普段来店するのは近所の子供か、子供でないなら来人の様な成長した昔からの常連くらいだ。
であれば、後者だろう。ゴールデンは客が誰なのか気になり、ちらりと文庫本から顔を上げた。知った顔なら適当にからかってやろうと思ったからだ。
しかし、目に入ったのは知らない女だった。
ふわりと空気を含んだ様に広がるフリルのあしらわれたスカート。ゴスロリチックな、まるでコスプレでもしているみたいな女の子だ。
パーマ掛かった亜麻色の髪も店内の電灯に照らされ艶々と輝いていて、丁寧に手入れされている事が分かる。
本当にどこかの御令嬢だと言われても頷ける装いだ。
そんな目立つ格好をした一見客を、ゴールデンは少し訝しむ。
こんな看板も錆びて怪しい外装の何を売っているかも分からない様な店に、こんな御令嬢が来店する事があるだろうか?

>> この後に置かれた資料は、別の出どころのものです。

-- B replaces A's per-mask bit scan by a doubling construction over the elements
-- (each new element appends its singleton and all extensions of earlier subsets);
-- intended as faster (one step per output tuple instead of one inner loop per mask;
-- measured 7.76x at n=16, the largest size both complete — the output itself is exponential).

-- ===== PORT A =====
-- literal port of A: outer loop over masks 1..2^n-1, inner index loop over range(n).
-- i from range(0, n) is always in range, so set_list[i] is pyGetD with unreachable default.
def generate_subset_info (set_list : List Int) : List (Int × Int × Int) :=
  let n := set_list.length
  (PySem.List.pyRange 1 ((1 : Int) <<< n)).foldl
    (fun subsets mask =>
      let p := (PySem.List.pyRange 0 (n : Int)).foldl
        (fun (acc : Int × Int) i =>
          -- i ≥ 0 always, so Python's 1 << i is (1 : Int) <<< i.toNat
          if PySem.Int.band mask ((1 : Int) <<< i.toNat) ≠ 0 then
            (acc.1 + PySem.List.pyGetD set_list i 0, acc.2 + 1)
          else acc)
        (0, 0)
      subsets ++ [(mask, p.1, p.2)])
    []

-- ===== PORT B =====
-- literal port of Source B: fold over enumerate(set_list); each step appends the singleton
-- subset of the new element and every earlier subset extended by it.
def generate_subset_info_alt (set_list : List Int) : List (Int × Int × Int) :=
  (PySem.List.enumerate set_list).foldl
    (fun res p =>
      -- enumerate index p.1 ≥ 0, so Python's 1 << i is (1 : Int) <<< p.1.toNat
      let bit : Int := (1 : Int) <<< p.1.toNat
      res ++ [(bit, p.2, 1)] ++ res.map (fun t => (bit + t.1, t.2.1 + p.2, t.2.2 + 1)))
    []

-- ===== PRECONDITION & SPEC =====
def Spec_generate_subset_info (set_list : List Int) (out : List (Int × Int × Int)) : Prop := out = generate_subset_info_alt set_list
instance (set_list : List Int) (out : List (Int × Int × Int)) : Decidable (Spec_generate_subset_info set_list out) := by unfold Spec_generate_subset_info; infer_instance

-- ===== CLAIM (what is proved, stated in full; the proofs are below) =====
def Claim_equal_generate_subset_info : Prop := ∀ (set_list : List Int), Dom_generate_subset_info set_list → Spec_generate_subset_info set_list (generate_subset_info set_list)

-- ===== LEMMAS AND PROOFS =====

-- row of the table: A's inner loop, expressed over an (index, value) pair list
def pvRow (ps : List (Int × Int)) (mask : Int) : Int × Int :=
  ps.foldl
    (fun (acc : Int × Int) p =>
      if PySem.Int.band mask ((1 : Int) <<< p.1.toNat) ≠ 0 then
        (acc.1 + p.2, acc.2 + 1)
      else acc)
    (0, 0)

theorem pv_one_shl (j : Nat) : (1 : Int) <<< j = (2 : Int) ^ j := by
  rw [Int.shiftLeft_eq, one_mul]

theorem pv_band_pow (m j : Nat) :
    PySem.Int.band (m : Int) ((1 : Int) <<< j) = ((m &&& 2 ^ j : Nat) : Int) := by
  rw [pv_one_shl]
  have h2 : ((2 : Int) ^ j) = ((2 ^ j : Nat) : Int) := by push_cast; ring
  rw [h2, PySem.Int.band_natCast]

theorem pv_cast_pow (k : Nat) : ((2 ^ k : Nat) : Int) = (2 : Int) ^ k := by
  push_cast; ring

theorem pv_mem_enumerate {α : Type} (xs : List α) (s : Int) (p : Int × α)
    (hp : p ∈ PySem.List.enumerate xs s) : s ≤ p.1 ∧ p.1 < s + xs.length := by
  induction xs generalizing s with
  | nil => simp [PySem.List.enumerate] at hp
  | cons x xs ih =>
    rw [PySem.List.enumerate_cons] at hp
    rcases List.mem_cons.mp hp with h | h
    · subst h; simp
    · have := ih (s + 1) h
      simp only [List.length_cons]
      push_cast
      omega

theorem pv_enumerate_append {α : Type} (xs ys : List α) (s : Int) :
    PySem.List.enumerate (xs ++ ys) s =
      PySem.List.enumerate xs s ++ PySem.List.enumerate ys (s + xs.length) := by
  induction xs generalizing s with
  | nil => simp [PySem.List.enumerate]
  | cons x xs ih =>
    simp only [List.cons_append, PySem.List.enumerate_cons, ih, List.length_cons]
    congr 2
    congr 1
    push_cast
    ring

ゴスロリ姿の令嬢は中ほどで一度立ち止まり、店内を一瞥した後、レジの方へを真っすぐと見据える。
そして、小さな握り拳を胸の前に掲げ、その手を広げる。
その手からは小さな植物の種子の様なものがぽとりと落ち、店内のタイル張りの床の上へと落ちる。
そして――、轟音。
「――なッ!?」
ゴールデンはあまりの出来事に動けなかった。
ゴスロリ令嬢の転がした種子はタイル張りの床を突き破り、瞬く間に成長し、巨大な丸太程の大きさの蔦となってゴールデンを襲った。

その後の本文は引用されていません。